* **What is needed**
Report the count of lines holding "hmodkeys" in the records, with no other words.

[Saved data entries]
Segment Open

theorem qMerge_eq_core (so other : pvPySet) (g : Array (Option Int) × Nat)
    (hG : g = (so.table, so.used)) (hGf : so.fill = so.used)
    (ho : other.fill = other.used) :
    (if g.2 = 0 ∧ g.1.size = other.table.size then (other.table, other.used)
     else if g.2 = 0 then (other.table.toList.filterMap id).foldl qPlace g
     else (other.table.toList.filterMap id).foldl qAdd g) =
      ((if so.fill = 0 ∧ so.table.size = other.table.size ∧ other.fill = other.used then other
        else if so.fill = 0 then (other.table.toList.filterMap id).foldl pvInsertClean so
        else (other.table.toList.filterMap id).foldl pvSetAdd so).table,
       (if so.fill = 0 ∧ so.table.size = other.table.size ∧ other.fill = other.used then other
        else if so.fill = 0 then (other.table.toList.filterMap id).foldl pvInsertClean so
        else (other.table.toList.filterMap id).foldl pvSetAdd so).used)
      ∧ (if so.fill = 0 ∧ so.table.size = other.table.size ∧ other.fill = other.used then other
         else if so.fill = 0 then (other.table.toList.filterMap id).foldl pvInsertClean so
         else (other.table.toList.filterMap id).foldl pvSetAdd so).fill =
        (if so.fill = 0 ∧ so.table.size = other.table.size ∧ other.fill = other.used then other
         else if so.fill = 0 then (other.table.toList.filterMap id).foldl pvInsertClean so
         else (other.table.toList.filterMap id).foldl pvSetAdd so).used := by
  subst hG
  by_cases hfast : so.used = 0 ∧ so.table.size = other.table.size
  · rw [if_pos hfast, if_pos (show so.fill = 0 ∧ so.table.size = other.table.size ∧
        other.fill = other.used from ⟨by omega, hfast.2, ho⟩)]
    exact ⟨rfl, ho⟩
  · rw [if_neg hfast,
        if_neg (show ¬ (so.fill = 0 ∧ so.table.size = other.table.size ∧
          other.fill = other.used) from fun hA => hfast ⟨by omega, hA.2.1⟩)]
    by_cases hz : so.used = 0
    · rw [if_pos hz, if_pos (show so.fill = 0 by omega)]
      exact foldl_qPlace_eq _ so hGf
    · rw [if_neg hz, if_neg (show ¬ so.fill = 0 by omega)]
      exact foldl_qAdd_eq _ so hGf

theorem qMerge_eq (s other : pvPySet) (hs : s.fill = s.used) (ho : other.fill = other.used) :
    qMerge (s.table, s.used) (other.table, other.used) =
      ((pvMerge s other).table, (pvMerge s other).used)
      ∧ (pvMerge s other).fill = (pvMerge s other).used := by
  simp only [qMerge, pvMerge]
  by_cases hc : (s.fill + other.used) * 5 ≥ (s.table.size - 1) * 3
  · rw [if_pos (show (s.used + other.used) * 5 ≥ (s.table.size - 1) * 3 by omega), if_pos hc]
    have hG := qRehash_eq s ((s.used + other.used) * 2)
    exact qMerge_eq_core (pvResize s ((s.used + other.used) * 2)) other
      (qRehash s.table ((s.used + other.used) * 2)) hG.1 hG.2 ho
  · rw [if_neg (show ¬ (s.used + other.used) * 5 ≥ (s.table.size - 1) * 3 by omega), if_neg hc]
    exact qMerge_eq_core s other (s.table, s.used) rfl hs ho

theorem qUnionKeys_eq (k1 k2 : List Int) : qUnionKeys k1 k2 = pvSetUnionKeys k1 k2 := by
  have h0 : pvEmptySet.fill = pvEmptySet.used := rfl
  have hs1 := foldl_qAdd_eq k1 pvEmptySet h0
  have hs2 := foldl_qAdd_eq k2 pvEmptySet h0
  have hm1 := qMerge_eq pvEmptySet (k1.foldl pvSetAdd pvEmptySet) h0 hs1.2
  have hm2 := qMerge_eq (pvMerge pvEmptySet (k1.foldl pvSetAdd pvEmptySet))
    (k2.foldl pvSetAdd pvEmptySet) hm1.2 hs2.2
  show PySem.Set.ofList (List.filterMap id
      (qMerge (qMerge ((Array.replicate 8 none : Array (Option Int)), (0 : Nat))
        (k1.foldl qAdd ((Array.replicate 8 none : Array (Option Int)), (0 : Nat))))
        (k2.foldl qAdd ((Array.replicate 8 none : Array (Option Int)), (0 : Nat)))).1.toList) =
    PySem.Set.ofList (List.filterMap id
      (pvMerge (pvMerge pvEmptySet (k1.foldl pvSetAdd pvEmptySet))
        (k2.foldl pvSetAdd pvEmptySet)).table.toList)
  rw [show ((Array.replicate 8 none : Array (Option Int)), (0 : Nat)) =
      (pvEmptySet.table, pvEmptySet.used) from rfl, hs1.1, hs2.1, hm1.1, hm2.1]

-- negate every value: B keeps sources as positive remaining capacities, A as negative deltas
def pvNeg (l : List (Int × Int)) : List (Int × Int) := l.map (fun p => (p.1, -p.2))

theorem pvNeg_pvNeg (l : List (Int × Int)) : pvNeg (pvNeg l) = l := by
  simp [pvNeg, Function.comp_def]

theorem pvNeg_append (l m : List (Int × Int)) : pvNeg (l ++ m) = pvNeg l ++ pvNeg m := by
  simp [pvNeg]

theorem pv_map_replace (K R : List (Int × Int)) (src v w : Int)
    (hK : src ∉ K.map Prod.fst) (hR : src ∉ R.map Prod.fst) :
    (K ++ (src, v) :: R).map (fun p => if p.1 == src then (src, w) else p) =
      K ++ (src, w) :: R := by
  have hid : ∀ (L : List (Int × Int)), src ∉ L.map Prod.fst →
      L.map (fun p => if p.1 == src then (src, w) else p) = L := by
    intro L hL
    rw [List.map_congr_left (g := id), List.map_id]
    intro p hp
    have : p.1 ≠ src := fun e => hL (List.mem_map.mpr ⟨p, hp, e⟩)
    simp [this]
  rw [List.map_append, List.map_cons, hid K hK, hid R hR]
  simp

theorem pv_filter_out (K R : List (Int × Int)) (src v : Int)
    (hK : src ∉ K.map Prod.fst) (hR : src ∉ R.map Prod.fst) :
    (K ++ (src, v) :: R).filter (fun p => !(p.1 == src)) = K ++ R := by
  have hid : ∀ (L : List (Int × Int)), src ∉ L.map Prod.fst →
      L.filter (fun p => !(p.1 == src)) = L := by
    intro L hL
    rw [List.filter_eq_self]
    intro p hp
    have : p.1 ≠ src := fun e => hL (List.mem_map.mpr ⟨p, hp, e⟩)
    simp [this]
  simp [hid K hK, hid R hR]

theorem qDraw_stop (d need : Int) (stack back : List (Int × Int))
    (acc : List (List (String × Int))) (got : Int) (hg : got = need) :
    qDraw d need stack got back acc = (stack, back, acc) := by
  cases stack with
  | nil => rfl
  | cons p lower =>
    obtain ⟨c, r⟩ := p
    rw [qDraw, if_pos hg]

theorem pv_inner_eq (dst needed : Int)
    (snap : List (Int × Int)) :
    ∀ (K : List (Int × Int)) (sources dests : PySem.Dict Int Int)
      (ops : List (List (String × Int))) (taken : Int),
    sources.items = K ++ snap →
    sources.keys.Nodup →
    (∀ p ∈ sources.items, p.2 < 0) →
    dests.getD dst 0 = needed - taken →
    needed - taken ≠ 0 →
    0 < needed →
    (pvInnerA dst needed snap ops sources dests).1 =
        (qDraw dst needed (pvNeg snap) taken (pvNeg K) ops).2.2 ∧
      (pvInnerA dst needed snap ops sources dests).2.1.items =
        pvNeg ((qDraw dst needed (pvNeg snap) taken (pvNeg K) ops).2.1 ++
          (qDraw dst needed (pvNeg snap) taken (pvNeg K) ops).1) ∧
      (pvInnerA dst needed snap ops sources dests).2.1.keys.Nodup ∧
      (∀ p ∈ (pvInnerA dst needed snap ops sources dests).2.1.items, p.2 < 0) ∧
      (∀ d, d ≠ dst →
        (pvInnerA dst needed snap ops sources dests).2.2.getD d 0 = dests.getD d 0) := by
  induction snap with
  | nil =>
    intro K sources dests ops taken hitems hnodup hvals hd hcont hpos
    rw [show pvNeg ([] : List (Int × Int)) = [] from rfl]
    refine ⟨rfl, ?_, hnodup, hvals, fun d _ => rfl⟩
    show sources.items = pvNeg (pvNeg K ++ [])
    rw [List.append_nil, pvNeg_pvNeg]
    simpa using hitems
  | cons hd_pair rest ih =>
    obtain ⟨src, avail⟩ := hd_pair
    intro K sources dests ops taken hitems hnodup hvals hd hcont hpos
    have hmem : (src, avail) ∈ sources.items := by rw [hitems]; simp
    have havail : avail < 0 := hvals _ hmem
    have hkeys : sources.keys = K.map Prod.fst ++ src :: rest.map Prod.fst := by
      simp [PySem.Dict.keys, hitems]
    have hnd : (K.map Prod.fst ++ src :: rest.map Prod.fst).Nodup := hkeys ▸ hnodup
    have hKsrc : src ∉ K.map Prod.fst :=
      fun h => (List.nodup_append.mp hnd).2.2 src h src (by simp) rfl
    have hRsrc : src ∉ rest.map Prod.fst :=
      (List.nodup_cons.mp (List.nodup_append.mp hnd).2.1).1
    set r : Int := -avail with hr
    have hrpos : 0 < r := by omega
    set t : Int := min (-avail) needed with ht
    have htmin : t = min r needed := rfl
    have haB : (if needed < r then needed else r) = t := by rw [htmin]; omega
    have htpos : 0 < t := by rw [htmin]; omega
    have htler : t ≤ r := by rw [htmin]; omega
    have hnotle : ¬ (t ≤ 0) := by omega
    have hne : ¬ (taken = needed) := by omega
    have hgetsrc : sources.getD src 0 = avail :=
      PySem.Dict.getD_of_mem_items sources hmem hnodup 0
    have hcontains : sources.contains src = true :=
      (PySem.Dict.contains_iff_mem_keys sources src).mpr (by rw [hkeys]; simp)
    have hmodify : (sources.modify src 0 (· + t)).items = K ++ (src, avail + t) :: rest := by
      simp only [PySem.Dict.modify, hgetsrc]
      rw [PySem.Dict.items_insert_of_contains sources _ hcontains, hitems]
      exact pv_map_replace K rest src avail (avail + t) hKsrc hRsrc
    have hmodkeys : (sources.modify src 0 (· + t)).keys = sources.keys := by
      simp only [PySem.Dict.modify]
      exact PySem.Dict.keys_insert_of_contains sources _ hcontains
    have hget1 : (sources.modify src 0 (· + t)).getD src 0 = avail + t := by
      simp only [PySem.Dict.modify, hgetsrc]
      exact PySem.Dict.getD_insert_self sources src _ 0
    have hmodvals : ∀ p ∈ (sources.modify src 0 (· + t)).items, p.2 < 0 ∨ p = (src, avail + t) := by
      intro p hp
      rw [hmodify] at hp
      rcases List.mem_append.mp hp with h | h
      · exact Or.inl (hvals p (by rw [hitems]; exact List.mem_append.mpr (Or.inl h)))
      · rcases List.mem_cons.mp h with h | h
        · exact Or.inr h
        · exact Or.inl (hvals p (by rw [hitems]; simp [h]))
    have herase : ((sources.modify src 0 (· + t)).erase src).items = K ++ rest := by
      simp only [PySem.Dict.erase, hmodify]
      exact pv_filter_out K rest src (avail + t) hKsrc hRsrc
    have herasend : (((sources.modify src 0 (· + t)).erase src).items.map Prod.fst).Nodup := by
      rw [herase]
      have hsub : List.Sublist ((K ++ rest).map Prod.fst)
          (K.map Prod.fst ++ src :: rest.map Prod.fst) := by
        rw [List.map_append]
        exact (List.sublist_cons_self _ _).append_left _
      exact hnd.sublist hsub
    have herasevals : ∀ p ∈ ((sources.modify src 0 (· + t)).erase src).items, p.2 < 0 := by
      intro p hp
      rw [herase] at hp
      rcases List.mem_append.mp hp with h | h
      · exact hvals p (by rw [hitems]; exact List.mem_append.mpr (Or.inl h))
      · exact hvals p (by rw [hitems]; simp [h])
    have hdest1 : (dests.modify dst 0 (· - t)).getD dst 0 = needed - taken - t := by
      rw [PySem.Dict.getD_modify_self, hd]
    have hdestne : ∀ d, d ≠ dst → (dests.modify dst 0 (· - t)).getD d 0 = dests.getD d 0 :=
      fun d hne' => PySem.Dict.getD_modify_of_ne dests 0 _ hne'
    rw [show pvNeg ((src, avail) :: rest) = (src, r) :: pvNeg rest by simp [pvNeg, hr]]
    simp only [pvInnerA, qDraw, qOp, ← ht, haB, if_neg hnotle, if_neg hne, hget1, hdest1]
    by_cases hbreak : taken + t = needed
    · have hz : needed - taken - t = 0 := by omega
      rw [if_pos hz, qDraw_stop _ _ _ _ _ _ hbreak]
      by_cases hkeep : t < r
      · have hne0 : ¬ (avail + t = 0) := by omega
        rw [if_pos hkeep, if_neg hne0]
        refine ⟨rfl, ?_, ?_, ?_, fun d hne' => hdestne d hne'⟩
        · rw [hmodify, pvNeg_append, pvNeg_append, pvNeg_pvNeg, pvNeg_pvNeg]
          simp only [pvNeg, List.map_cons, List.map_nil, List.append_assoc, List.cons_append,
            List.nil_append]
          have hv : avail + t = -(r - t) := by omega
          rw [hv]
        · rw [hmodkeys]
          exact hnodup
        · intro p hp
          rcases hmodvals p hp with h | h
          · exact h
          · rw [h]; dsimp; omega
      · have he0 : avail + t = 0 := by omega
        rw [if_neg hkeep, if_pos he0]
        refine ⟨rfl, ?_, herasend, herasevals, fun d hne' => hdestne d hne'⟩
        rw [herase, pvNeg_append, pvNeg_pvNeg, pvNeg_pvNeg]
    · have hz : ¬ (needed - taken - t = 0) := by omega
      rw [if_neg hz]
      by_cases hkeep : t < r
      · have hne0 : ¬ (avail + t = 0) := by omega
        rw [if_pos hkeep, if_neg hne0]
        have hK' : pvNeg (K ++ [(src, avail + t)]) = pvNeg K ++ [(src, r - t)] := by
          rw [pvNeg_append]
          simp only [pvNeg, List.map_cons, List.map_nil]
          congr 3
          omega
        have hrec := ih (K ++ [(src, avail + t)]) (sources.modify src 0 (· + t))
          (dests.modify dst 0 (· - t))
          (ops ++ [[("from", src), ("to", dst), ("amount", t)]]) (taken + t)
          (by rw [hmodify]; simp) (by rw [hmodkeys]; exact hnodup)
          (by
            intro p hp
            rcases hmodvals p hp with h | h
            · exact h
            · rw [h]; dsimp; omega)
          (by rw [hdest1]; ring) (by omega) hpos
        rw [hK'] at hrec
        exact ⟨hrec.1, hrec.2.1, hrec.2.2.1, hrec.2.2.2.1,
          fun d hne' => (hrec.2.2.2.2 d hne').trans (hdestne d hne')⟩
      · have he0 : avail + t = 0 := by omega
        rw [if_neg hkeep, if_pos he0]
        have hrec := ih K ((sources.modify src 0 (· + t)).erase src)
          (dests.modify dst 0 (· - t))
          (ops ++ [[("from", src), ("to", dst), ("amount", t)]]) (taken + t)
          herase herasend herasevals
          (by rw [hdest1]; ring) (by omega) hpos
        exact ⟨hrec.1, hrec.2.1, hrec.2.2.1, hrec.2.2.2.1,
          fun d hne' => (hrec.2.2.2.2 d hne').trans (hdestne d hne')⟩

Segment Closed

* **The completed task**
3